Stali czytelnicy mojego bloga wiedzą, że rzadko sięgam po grozę. To nie znaczy, że omijam ten gatunek szerokim łukiem i go nie lubię. Dziś będę się zachwycać najnowszą powieścią niekwestionowanego mistrza z rodzimego podwórka jakim jest Stefan Darda. "Jedna krew" to książka, którą z pełnym przekonaniem ocenię w każdej skali najwyższą notą i będę Was gorąco namawiać do jej lektury. 
Tytuł ma tak wiele atutów, że recenzja okaże się może jedną długą laurką, ale by być szczerą muszę tylko i wyłącznie w ten sposób napisać. 
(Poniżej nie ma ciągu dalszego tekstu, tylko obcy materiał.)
theorem pv_lex_of_getElem : ∀ (j : Nat) (x y : List Char), x.take j = y.take j →
    ∀ (hx : j < x.length) (hy : j < y.length), x[j] < y[j] → x < y := by
  intro j
  induction j with
  | zero =>
    intro x y _ hx hy hlt
    match x, y with
    | a :: xs, b :: ys =>
      simp only [List.getElem_cons_zero] at hlt
      exact List.Lex.rel hlt
  | succ j ih =>
    intro x y ht hx hy hlt
    match x, y with
    | a :: xs, b :: ys =>
      simp only [List.take_succ_cons, List.cons.injEq] at ht
      obtain ⟨rfl, ht'⟩ := ht
      simp only [List.getElem_cons_succ] at hlt
      exact List.Lex.cons (ih xs ys ht' (by simpa using hx) (by simpa using hy) hlt)

theorem pv_getElem_le (j : Nat) (x y : List Char) (ht : x.take j = y.take j)
    (hx : j < x.length) (hy : j < y.length) (hxy : ¬ y < x) : x[j] ≤ y[j] := by
  by_contra hc
  exact hxy (pv_lex_of_getElem j y x ht.symm hy hx (lt_of_not_ge hc))

theorem pv_lt_append (x : List Char) (t : List Char) (ht : t ≠ []) : x < x ++ t := by
  induction x with
  | nil =>
    match t with
    | c :: r => exact List.Lex.nil
  | cons a xs ih => exact List.Lex.cons ih

theorem pv_lt_of_prefix {x y : List Char} (h : x <+: y) (hne : x ≠ y) : x < y := by
  obtain ⟨t, rfl⟩ := h
  have ht : t ≠ [] := by rintro rfl; simp at hne
  exact pv_lt_append x t ht

theorem pv_between : ∀ (x z y : List Char), x <+: y → x < z → (z < y ∨ z = y) → x <+: z := by
  intro x
  induction x with
  | nil => intro z y _ _ _; exact List.nil_prefix
  | cons a x' ih =>
    intro z y hxy hxz hzy
    match y, hxy with
    | _, ⟨t, rfl⟩ =>
      match z with
      | [] => exact absurd hxz (List.not_lex_nil)
      | b :: z' =>
        rcases pv_lex_head hxz with hab | ⟨rfl, hx'z'⟩
        · exfalso
          rcases hzy with hzy | hzy
          · have : b :: z' < a :: (x' ++ t) := by simpa using hzy
            rcases pv_lex_head this with hba | ⟨hba, _⟩
            · exact absurd hab (lt_asymm hba)
            · exact absurd hab (by simp [hba])
          · have : b = a := by simpa using congrArg (fun l => List.headI l) hzy
            exact absurd hab (by simp [this])
        · have hz'y : z' < x' ++ t ∨ z' = x' ++ t := by
            rcases hzy with hzy | hzy
            · have : a :: z' < a :: (x' ++ t) := by simpa using hzy
              exact Or.inl (pv_lex_cons this)
            · exact Or.inr (by simpa using hzy)
          exact (List.cons_prefix_cons).mpr ⟨rfl, ih z' (x' ++ t) ⟨t, rfl⟩ hx'z' hz'y⟩

theorem pvLcp_le_left : ∀ a b : List Char, pvLcp a b ≤ a.length := by
  intro a
  induction a with
  | nil => intro b; rw [pvLcp.eq_def]; cases b <;> simp
  | cons x xs ih =>
    intro b
    cases b with
    | nil => rw [pvLcp.eq_def]; simp
    | cons y ys =>
      simp only [pvLcp]
      split
      · have := ih ys; simpa using this
      · simp

theorem pvLcp_comm : ∀ a b : List Char, pvLcp a b = pvLcp b a := by
  intro a
  induction a with
  | nil => intro b; rw [pvLcp.eq_def, pvLcp.eq_def]; cases b <;> simp
  | cons x xs ih =>
    intro b
    cases b with
    | nil => rw [pvLcp.eq_def, pvLcp.eq_def]
    | cons y ys =>
      simp only [pvLcp]
      by_cases h : x = y
      · subst h; simp [ih ys]
      · simp [h, Ne.symm h]

theorem pvLcp_eq_length_iff : ∀ a b : List Char, pvLcp a b = a.length ↔ a <+: b := by
  intro a
  induction a with
  | nil => intro b; rw [pvLcp.eq_def]; cases b <;> simp
  | cons x xs ih =>
    intro b
    cases b with
    | nil =>
      rw [pvLcp.eq_def]
      simp
    | cons y ys =>
      simp only [pvLcp]
      rw [List.cons_prefix_cons]
      by_cases h : x = y
      · subst h; simpa using ih ys
      · simp [h]

theorem pvLcp_take : ∀ a b : List Char, a.take (pvLcp a b) = b.take (pvLcp a b) := by
  intro a
  induction a with
  | nil => intro b; rw [pvLcp.eq_def]; cases b <;> simp
  | cons x xs ih =>
    intro b
    cases b with
    | nil => rw [pvLcp.eq_def]; simp
    | cons y ys =>
      simp only [pvLcp]
      by_cases h : x = y
      · subst h; simp [ih ys]
      · simp [h]

theorem pvLcp_get_ne : ∀ a b : List Char, ∀ (h1 : pvLcp a b < a.length) (h2 : pvLcp a b < b.length),
    a[pvLcp a b] ≠ b[pvLcp a b] := by
  intro a
  induction a with
  | nil => intro b h1 h2; simp at h1
  | cons x xs ih =>
    intro b h1 h2
    cases b with
    | nil => simp at h2
    | cons y ys =>
      simp only [pvLcp] at h1 h2 ⊢
      by_cases h : x = y
      · subst h
        simp only [if_pos rfl] at h1 h2 ⊢
        simpa using ih ys (by simpa using h1) (by simpa using h2)
      · simpa [h] using h

-- ---------- B-side: the stack machine meets the reference emitter ----------

def pvLtAt (x q : List Char) (j : Nat) : Bool :=
  match x[j]?, q[j]? with
  | some a, some b => decide (a < b)
  | _, _ => false

/-- children of trie node `q.take j` that branch on a char smaller than `q[j]` -/
def pvBr (P : List (List Char)) (q : List Char) (j : Nat) : List (List Char) :=
  (P.filter (fun x => decide (x.take j = q.take j) && pvLtAt x q j)).map (fun x => x.drop j)

/-- all tails below trie node `q.take j` -/
def pvTl (P : List (List Char)) (q : List Char) (j : Nat) : List (List Char) :=
  ((P.filter (fun x => decide (x.take j = q.take j))).map (fun x => x.drop j)).filter
    (fun t => t ≠ [])

def pvBelow (P : List (List Char)) (q : List Char) : Nat → List (List (List Char))
  | 0 => []
  | t + 1 => pvEmitParts (pvBr P q t) :: pvBelow P q t

/-- the machine stack while the node at depth `t` is on top -/
def pvStkOf (P : List (List Char)) (q : List Char) (t : Nat) : List (List (List Char)) :=
  pvEmitParts (pvTl P q t) :: pvBelow P q t

def pvSGood (M : List (List Char)) : Prop :=
  M.Pairwise (· < ·) ∧ (∀ x ∈ M, x ≠ []) ∧ M.Pairwise (fun x y => ¬ x <+: y)

theorem pvEmitParts_nil : pvEmitParts [] = [] := by rw [pvEmitParts]

theorem pvBelow_length (P : List (List Char)) (q : List Char) :
    ∀ t, (pvBelow P q t).length = t := by
  intro t
  induction t with
  | zero => rfl
  | succ t ih => simp [pvBelow, ih]

theorem pvBelow_congr (A B : List (List Char)) (a b : List Char) :
    ∀ t, (∀ j, j < t → pvBr A a j = pvBr B b j) → pvBelow A a t = pvBelow B b t := by
  intro t
  induction t with
  | zero => intro _; rfl
  | succ t ih =>
    intro h
    simp only [pvBelow]
    rw [h t (by omega), ih (fun j hj => h j (by omega))]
Zatem przenosimy się do lat 80-tych XX, a konkretnie do roku 1984 i do miejsca, które wtedy było dzikie i tajemnicze. Mała bieszczadzka wioska kryje swoje tajemnice. Otóż w tej okolicy od lat miały miejsce pewne obyczaje, kultywowano pewne tradycje nawet za aprobatą osób duchownych.  Osobom zmarłym przed pogrzebem wbijano w serce ząb z brony i odcinano szpadlem głowę. Cały ten mrożący krew w żyłach rytuał był po to, by zapobiec tzw. klątwie jednej krwi. By osoba zmarła nie błąkała się jako upiór po ziemskim łez padole i nie była żądna ludzkiej krwi osób żyjących. By nie przekazała przeklętego dziedzictwa. Po wielu latach tych czynności zaniechano, ale ... niestety pewnego dnia powtórka ceremonii okazała się konieczna. 

Wieńczysław Pskit miał wtedy tylko jedenaście lat i mieszkał z rodzicami w Ustrzykach Dolnych. Pewnego dnia ich telefon rozdzwonił się i przekazał tragiczną wiadomość. Kuzynka Wieńczysława, nastolatka o imieniu Monika zwana przez wszystkich Niką zginęła w sposób tragiczny na bieszczadzkiej drodze wracając od koleżanki. 
Chłopiec przyjechał z rodzicami na pogrzeb i zrozpaczony położył się obok ukochanej kuzynki w trumnie. Wtedy szybka reakcja rodziny doprowadziła do powtórki zapomnianych nieco czynności. Wydawałoby się, że koszmary uśpiono i wszystko potoczy się już dobrze, że nieszczęściu zdołano zapobiec. Jednak to była tylko fikcja i ułuda.
Koszmar wrócił po wielu latach, bo w 2011 roku. Wtedy wszystko potoczyło się inaczej, a wydarzenia wymknęły się spod kontroli...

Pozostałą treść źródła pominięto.